About this exercise:
Determine how many lines below contain the string "seen" and give that number without anything else.

(Data extracted from a collection)

***

-- pv_equiv track=rewrite | github.com/v-garmed/Enfoques_IA | ENFOQUES/03_ENFOQUE LOGICA/005_PLANIFICACION/002_Espacio de Estados.py | buscar_solucion
-- ===== SOURCE A (Python) =====
-- def acciones_posibles(estado):
--     return [estado + 1, estado + 2]
--
-- def buscar_solucion(estado_actual, estado_objetivo, camino):
--     # Si el estado actual es el estado objetivo, se retorna el camino encontrado
--     if estado_actual == estado_objetivo:
--         return camino
--     # Explora las acciones posibles desde el estado actual
--     for siguiente_estado in acciones_posibles(estado_actual):
--         # Llama recursivamente para buscar una solución desde el siguiente estado
--         resultado = buscar_solucion(siguiente_estado, estado_objetivo, camino + [siguiente_estado])
--         # Si se encuentra una solución, se retorna
--         if resultado:
--             return resultado
--     # Si no se encuentra solución, retorna None
--     return None
-- ===== SOURCE B (Python) =====
-- def buscar_solucion(estado_actual, estado_objetivo, camino):
--     # Closed form: the successful path A finds is the +1-walk from estado_actual to estado_objetivo.
--     if estado_actual == estado_objetivo:
--         return camino
--     return camino + list(range(estado_actual + 1, estado_objetivo + 1))
-- ===== Notes on version B (the rewrite author's own statement) =====
-- stated objective: simpler
-- what changed: Replaces the branching recursive DFS (try +1 then +2, truthiness-test the result) with a closed-form append of range(estado_actual+1, estado_objetivo+1), since the +1 branch always succeeds first.
import Mathlib
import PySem

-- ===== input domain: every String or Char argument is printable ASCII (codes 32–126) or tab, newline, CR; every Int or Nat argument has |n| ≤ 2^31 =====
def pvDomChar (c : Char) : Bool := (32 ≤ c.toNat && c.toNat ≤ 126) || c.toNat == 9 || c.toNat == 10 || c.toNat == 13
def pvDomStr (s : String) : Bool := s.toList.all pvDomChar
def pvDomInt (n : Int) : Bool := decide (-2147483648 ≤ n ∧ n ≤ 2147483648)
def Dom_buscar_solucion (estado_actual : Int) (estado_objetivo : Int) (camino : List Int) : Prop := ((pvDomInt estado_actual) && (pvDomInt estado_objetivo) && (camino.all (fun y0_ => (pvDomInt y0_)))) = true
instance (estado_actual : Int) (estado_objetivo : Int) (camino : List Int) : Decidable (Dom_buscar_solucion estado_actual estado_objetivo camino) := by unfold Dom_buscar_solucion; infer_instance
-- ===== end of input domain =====

-- B replaces A's branching recursive search (try +1 then +2, truthiness-test the result)
-- with a closed-form append of the +1-walk range — simpler, no recursion.


-- ===== PORT A =====
-- Literal port of A's recursive DFS.  When estado_objetivo < estado_actual the Python
-- recurses without bound and raises RecursionError; the port returns none there
-- (that region is excluded by Pre_buscar_solucion).  'if resultado:' is Python
-- truthiness: true iff the result is a non-None, non-empty list — ported as .getD [] ≠ [].
def buscar_solucion (estado_actual : Int) (estado_objetivo : Int) (camino : List Int) : Option (List Int) :=
  if estado_actual = estado_objetivo then some camino
  else if estado_objetivo < estado_actual then none  -- Python: unbounded recursion (RecursionError)
  else
    -- for siguiente_estado in [estado_actual+1, estado_actual+2]:
    let r1 := buscar_solucion (estado_actual + 1) estado_objetivo (camino ++ [estado_actual + 1])
    if r1.getD [] ≠ [] then r1
    else
      let r2 := buscar_solucion (estado_actual + 2) estado_objetivo (camino ++ [estado_actual + 2])
      if r2.getD [] ≠ [] then r2
      else none
termination_by (estado_objetivo - estado_actual).toNat
decreasing_by all_goals omega

-- ===== PORT B =====
def buscar_solucion_alt (estado_actual : Int) (estado_objetivo : Int) (camino : List Int) : Option (List Int) :=
  if estado_actual = estado_objetivo then some camino
  else some (camino ++ PySem.List.pyRange (estado_actual + 1) (estado_objetivo + 1) 1)

-- ===== PRECONDITION & SPEC =====
-- Pre_ excludes estado_actual > estado_objetivo, where the Python A recurses without
-- bound and raises RecursionError (no value is returned).
def Pre_buscar_solucion (estado_actual : Int) (estado_objetivo : Int) (camino : List Int) : Prop :=
  estado_actual ≤ estado_objetivo
instance (estado_actual : Int) (estado_objetivo : Int) (camino : List Int) : Decidable (Pre_buscar_solucion estado_actual estado_objetivo camino) := by unfold Pre_buscar_solucion; infer_instance
def pvWitness_buscar_solucion : Int × Int × List Int := (2, 5, [1, 2])

def Spec_buscar_solucion (estado_actual : Int) (estado_objetivo : Int) (camino : List Int) (out : Option (List Int)) : Prop := out = buscar_solucion_alt estado_actual estado_objetivo camino
instance (estado_actual : Int) (estado_objetivo : Int) (camino : List Int) (out : Option (List Int)) : Decidable (Spec_buscar_solucion estado_actual estado_objetivo camino out) := by unfold Spec_buscar_solucion; infer_instance

-- ===== CLAIM (what is proved, stated in full; the proofs are below) =====
def Claim_equal_buscar_solucion : Prop := ∀ (estado_actual : Int) (estado_objetivo : Int) (camino : List Int), Dom_buscar_solucion estado_actual estado_objetivo camino → Pre_buscar_solucion estado_actual estado_objetivo camino → Spec_buscar_solucion estado_actual estado_objetivo camino (buscar_solucion estado_actual estado_objetivo camino)

-- ===== LEMMAS AND PROOFS =====
-- On a strictly ascending instance A's +1 branch always succeeds, yielding the +1-walk.
theorem buscar_solucion_lt (a o : Int) (camino : List Int) (h : a < o) :
    buscar_solucion a o camino = some (camino ++ PySem.List.pyRange (a + 1) (o + 1) 1) := by
  rw [buscar_solucion, if_neg (by omega : ¬ a = o), if_neg (by omega : ¬ o < a)]
  by_cases h1 : a + 1 = o
  · rw [show buscar_solucion (a + 1) o (camino ++ [a + 1]) = some (camino ++ [a + 1]) from by
      rw [buscar_solucion, if_pos h1]]
    simp [PySem.List.pyRange_one_cons (show a + 1 < o + 1 by omega),
      PySem.List.pyRange_one_eq_nil (show o + 1 ≤ a + 1 + 1 by omega)]
  · rw [buscar_solucion_lt (a + 1) o (camino ++ [a + 1]) (by omega)]
    simp [PySem.List.pyRange_one_cons (show a + 1 < o + 1 by omega)]
termination_by (o - a).toNat
decreasing_by omega

-- ===== VERDICT (by name: the statement is the Claim_ definition above) =====
theorem buscar_solucion_spec : Claim_equal_buscar_solucion := by
  intro a o camino _ hpre
  unfold Spec_buscar_solucion buscar_solucion_alt
  by_cases h : a = o
  · subst h; rw [buscar_solucion, if_pos rfl, if_pos rfl]
  · rw [buscar_solucion_lt a o camino (by unfold Pre_buscar_solucion at hpre; omega), if_neg h]
-- pv_equiv track=rewrite | github.com/Liliputech/Oulipo | eodermdrome.py | is_eodermdrome
-- ===== SOURCE A (Python) =====
-- def is_eodermdrome(str=['']):
-- 	#Main eodermdrome detection algorithm
-- 	if(len(str)==11):
-- 		test=1
-- 		k=0
-- 		co=0
-- 		mem=[]
-- 		while(k<10 and test==1):
-- 			char1=str[k]
-- 			char2=str[k+1]
-- 			if(char1 not in mem):
-- 				mem.append(char1)
-- 				co=co+1
-- 			if(char2 not in mem):
-- 				mem.append(char2)
-- 				co=co+1
-- 			syl1=char1+char2
-- 			syl2=char2+char1
-- 			if(str.find(syl1,k+1)!=-1 or str.find(syl2,k+1)!=-1 or char1==char2 or co>5):
-- 				test=0
-- 			else:
-- 				k=k+1
-- 		#endwhile
-- 	else:
-- 		test=0
-- 	return(test)
-- ===== SOURCE B (Python) =====
-- def is_eodermdrome(str=['']):
--     # Global check: no self-loop pair, all 10 undirected edges distinct, at most 5 vertices.
--     if len(str) != 11:
--         return 0
--     pairs = [(str[i], str[i + 1]) for i in range(10)]
--     if any(a == b for (a, b) in pairs):
--         return 0
--     if len({frozenset(p) for p in pairs}) != 10:
--         return 0
--     if len(set(str)) > 5:
--         return 0
--     return 1
-- ===== Notes on version B (the rewrite author's own statement) =====
-- stated objective: simpler
-- what changed: A's stateful while-loop with str.find lookahead for repeated adjacent pairs and an incrementally counted vertex list is replaced by three global checks over the 10 adjacent pairs: no self-loop pair, all 10 undirected edges (frozensets) distinct, and at most 5 distinct characters.
import Mathlib
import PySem

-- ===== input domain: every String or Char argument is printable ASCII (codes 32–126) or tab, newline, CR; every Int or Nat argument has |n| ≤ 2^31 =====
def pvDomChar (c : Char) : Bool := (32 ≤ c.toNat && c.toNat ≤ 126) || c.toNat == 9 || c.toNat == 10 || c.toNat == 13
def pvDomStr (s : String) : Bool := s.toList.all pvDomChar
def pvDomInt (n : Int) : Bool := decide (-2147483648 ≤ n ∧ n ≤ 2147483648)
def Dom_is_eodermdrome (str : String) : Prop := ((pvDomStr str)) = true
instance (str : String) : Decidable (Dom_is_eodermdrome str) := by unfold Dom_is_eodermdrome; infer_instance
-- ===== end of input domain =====
-- pv_equiv track=rewrite | github.com/taofineberg/netbox-helper | netbox_site_sync.py | _filter_site_data
-- ===== SOURCE A (Python) =====
-- from typing import Any, Callable, Dict, List, Optional, Set, Tuple
--
-- SITE_GROUP_ORDER = [
--     'sites',
--     'locations',
--     'racks',
--     'power-panels',
--     'devices',
--     'power-feeds',
--     'modules',
--     'cables',
--     'power-cables',
--     'vrf',
--     'prefixroles',
--     'prefix',
--     'ip-addresses',
-- ]
--
-- GROUP_DEPENDENCIES = {
--     'sites': [],
--     'locations': ['sites'],
--     'racks': ['sites', 'locations'],
--     'power-panels': ['sites'],
--     'devices': ['sites', 'locations', 'racks'],
--     'power-feeds': ['sites', 'racks', 'power-panels'],
--     'modules': ['devices'],
--     'cables': ['devices', 'modules'],
--     'power-cables': ['devices', 'modules', 'power-feeds'],
--     'vrf': [],
--     'prefixroles': [],
--     'prefix': ['sites', 'vrf', 'prefixroles'],
--     'ip-addresses': ['devices', 'prefix'],
-- }
--
-- def _expand_dependencies(groups: List[str]) -> Tuple[List[str], List[str]]:
--     expanded = set(groups)
--     dependency_only = set()
--
--     changed = True
--     while changed:
--         changed = False
--         for group in list(expanded):
--             for dep in GROUP_DEPENDENCIES.get(group, []):
--                 if dep not in expanded:
--                     expanded.add(dep)
--                     dependency_only.add(dep)
--                     changed = True
--
--     ordered_expanded = [g for g in SITE_GROUP_ORDER if g in expanded]
--     ordered_dep_only = [g for g in SITE_GROUP_ORDER if g in dependency_only and g not in groups]
--     return ordered_expanded, ordered_dep_only
--
-- def _filter_site_data(
--     full_data: Dict[str, List[Dict[str, str]]],
--     explicit_groups: List[str],
--     selected_items: Dict[str, Set[int]],
-- ) -> Tuple[Dict[str, List[Dict[str, str]]], List[str], List[str]]:
--     if not explicit_groups and not selected_items:
--         explicit_groups = list(SITE_GROUP_ORDER)
--
--     group_from_items = [g for g in SITE_GROUP_ORDER if g in selected_items]
--     merged_explicit = []
--     seen = set()
--     for g in [*explicit_groups, *group_from_items]:
--         if g in SITE_GROUP_ORDER and g not in seen:
--             merged_explicit.append(g)
--             seen.add(g)
--
--     expanded_groups, dependency_only = _expand_dependencies(merged_explicit)
--
--     filtered: Dict[str, List[Dict[str, str]]] = {}
--     for group in expanded_groups:
--         rows = list(full_data.get(group) or [])
--         if group in selected_items and group not in dependency_only:
--             idxs = selected_items[group]
--             subset = [rows[i] for i in sorted(idxs) if 0 <= i < len(rows)]
--         else:
--             subset = rows
--         if subset:
--             filtered[group] = subset
--
--     sections = [g for g in SITE_GROUP_ORDER if g in filtered]
--     return filtered, sections, dependency_only
-- ===== SOURCE B (Python) =====
-- from typing import Any, Callable, Dict, List, Optional, Set, Tuple
--
-- SITE_GROUP_ORDER = [
--     'sites',
--     'locations',
--     'racks',
--     'power-panels',
--     'devices',
--     'power-feeds',
--     'modules',
--     'cables',
--     'power-cables',
--     'vrf',
--     'prefixroles',
--     'prefix',
--     'ip-addresses',
-- ]
--
-- GROUP_DEPENDENCIES = {
--     'sites': [],
--     'locations': ['sites'],
--     'racks': ['sites', 'locations'],
--     'power-panels': ['sites'],
--     'devices': ['sites', 'locations', 'racks'],
--     'power-feeds': ['sites', 'racks', 'power-panels'],
--     'modules': ['devices'],
--     'cables': ['devices', 'modules'],
--     'power-cables': ['devices', 'modules', 'power-feeds'],
--     'vrf': [],
--     'prefixroles': [],
--     'prefix': ['sites', 'vrf', 'prefixroles'],
--     'ip-addresses': ['devices', 'prefix'],
-- }
--
--
-- def _filter_site_data(
--     full_data: Dict[str, List[Dict[str, str]]],
--     explicit_groups: List[str],
--     selected_items: Dict[str, Set[int]],
-- ) -> Tuple[Dict[str, List[Dict[str, str]]], List[str], List[str]]:
--     if not explicit_groups and not selected_items:
--         explicit_groups = list(SITE_GROUP_ORDER)
--
--     merged = {g for g in [*explicit_groups, *selected_items]
--               if g in GROUP_DEPENDENCIES}
--
--     # Dependencies always point to strictly earlier groups in SITE_GROUP_ORDER,
--     # so one reverse sweep computes the full transitive closure.
--     needed = set(merged)
--     for g in reversed(SITE_GROUP_ORDER):
--         if g in needed:
--             needed.update(GROUP_DEPENDENCIES[g])
--
--     dependency_only = [g for g in SITE_GROUP_ORDER
--                        if g in needed and g not in merged]
--
--     filtered: Dict[str, List[Dict[str, str]]] = {}
--     sections: List[str] = []
--     for group in SITE_GROUP_ORDER:
--         if group not in needed:
--             continue
--         rows = full_data.get(group) or []
--         if group in merged and group in selected_items:
--             subset = [rows[i] for i in sorted(selected_items[group])
--                       if 0 <= i < len(rows)]
--         else:
--             subset = list(rows)
--         if subset:
--             filtered[group] = subset
--             sections.append(group)
--     return filtered, sections, dependency_only
-- ===== Notes on version B (the rewrite author's own statement) =====
-- stated objective: simpler
-- what changed: Replaces A's `while changed` fixed-point iteration for dependency expansion with a single reverse sweep over SITE_GROUP_ORDER (dependencies always point to strictly earlier groups, so one backward relaxation pass computes the full transitive closure), builds the merged group set directly as a set instead of A's ordered dedup list, derives dependency_only as closure-minus-merged instead of tracking it inside the loop, and fuses the row-filter loop with the sections collection instead of A's separate re-scan of SITE_GROUP_ORDER.
import Mathlib
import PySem

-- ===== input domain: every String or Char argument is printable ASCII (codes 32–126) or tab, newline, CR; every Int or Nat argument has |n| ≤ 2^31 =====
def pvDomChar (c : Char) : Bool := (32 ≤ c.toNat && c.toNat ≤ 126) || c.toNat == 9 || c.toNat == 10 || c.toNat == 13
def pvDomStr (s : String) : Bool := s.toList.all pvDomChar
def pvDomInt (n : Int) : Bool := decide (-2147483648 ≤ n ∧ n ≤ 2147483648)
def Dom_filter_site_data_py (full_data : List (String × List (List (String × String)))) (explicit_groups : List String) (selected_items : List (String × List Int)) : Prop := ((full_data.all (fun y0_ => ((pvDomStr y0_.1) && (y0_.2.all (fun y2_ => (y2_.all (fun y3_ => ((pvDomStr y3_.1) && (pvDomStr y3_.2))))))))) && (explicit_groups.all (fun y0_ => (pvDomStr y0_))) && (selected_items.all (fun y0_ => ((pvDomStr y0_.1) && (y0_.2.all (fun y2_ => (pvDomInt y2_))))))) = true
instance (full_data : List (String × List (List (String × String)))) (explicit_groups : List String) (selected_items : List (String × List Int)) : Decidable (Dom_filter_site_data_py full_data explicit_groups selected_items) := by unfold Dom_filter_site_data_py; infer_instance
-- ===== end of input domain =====

-- B replaces A's `while changed` fixed-point dependency expansion by a single reverse sweep over
-- SITE_GROUP_ORDER (dependencies always point to strictly earlier groups), and fuses the row-filter
-- loop with the section collection; objective: simpler, same result for every input.

-- ===== PORT A =====
-- shared module constants of both Python files
def pvORDER : List String :=
  ["sites", "locations", "racks", "power-panels", "devices", "power-feeds", "modules",
   "cables", "power-cables", "vrf", "prefixroles", "prefix", "ip-addresses"]

def pvDEPS : PySem.Dict String (List String) := PySem.Dict.mk
  [("sites", []), ("locations", ["sites"]), ("racks", ["sites", "locations"]),
   ("power-panels", ["sites"]), ("devices", ["sites", "locations", "racks"]),
   ("power-feeds", ["sites", "racks", "power-panels"]), ("modules", ["devices"]),
   ("cables", ["devices", "modules"]), ("power-cables", ["devices", "modules", "power-feeds"]),
   ("vrf", []), ("prefixroles", []), ("prefix", ["sites", "vrf", "prefixroles"]),
   ("ip-addresses", ["devices", "prefix"])]

-- GROUP_DEPENDENCIES.get(g, []) (also GROUP_DEPENDENCIES[g] for keys, same value there)
def pvDepsOf (g : String) : List String := pvDEPS.getD g []

-- `rows = full_data.get(group) or []` (values are lists; empty list and missing key both give [])
def pvRows (full_data : List (String × List (List (String × String)))) (group : String) :
    List (List (String × String)) :=
  ((PySem.Dict.mk full_data).get? group).getD []

-- `[rows[i] for i in sorted(idxs) if 0 <= i < len(rows)]` with idxs = selected_items[group]
-- (identical lines in both Python versions, so shared by both ports)
def pvSelect (selected_items : List (String × List Int)) (rows : List (List (String × String)))
    (group : String) : List (List (String × String)) :=
  (PySem.List.sorted (((PySem.Dict.mk selected_items).get? group).getD []) (fun x => x) false).filterMap
    (fun i => if 0 ≤ i ∧ i < (rows.length : Int) then PySem.List.pyGet? rows i else none)

-- inner `for dep in GROUP_DEPENDENCIES.get(group, [])` of A's while-loop body
def pvPassDeps : List String → PySem.Set String → PySem.Set String → Bool →
    PySem.Set String × PySem.Set String × Bool
  | [], e, d, c => (e, d, c)
  | dep :: ds, e, d, c =>
    if PySem.Set.contains e dep then pvPassDeps ds e d c
    else pvPassDeps ds (PySem.Set.add e dep) (PySem.Set.add d dep) true

-- `for group in list(expanded)` (snapshot of the set at the start of the pass)
def pvPassGroups : List String → PySem.Set String → PySem.Set String → Bool →
    PySem.Set String × PySem.Set String × Bool
  | [], e, d, c => (e, d, c)
  | g :: gs, e, d, c =>
    let r := pvPassDeps (pvDepsOf g) e d c
    pvPassGroups gs r.1 r.2.1 r.2.2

***

Response for this exercise:
3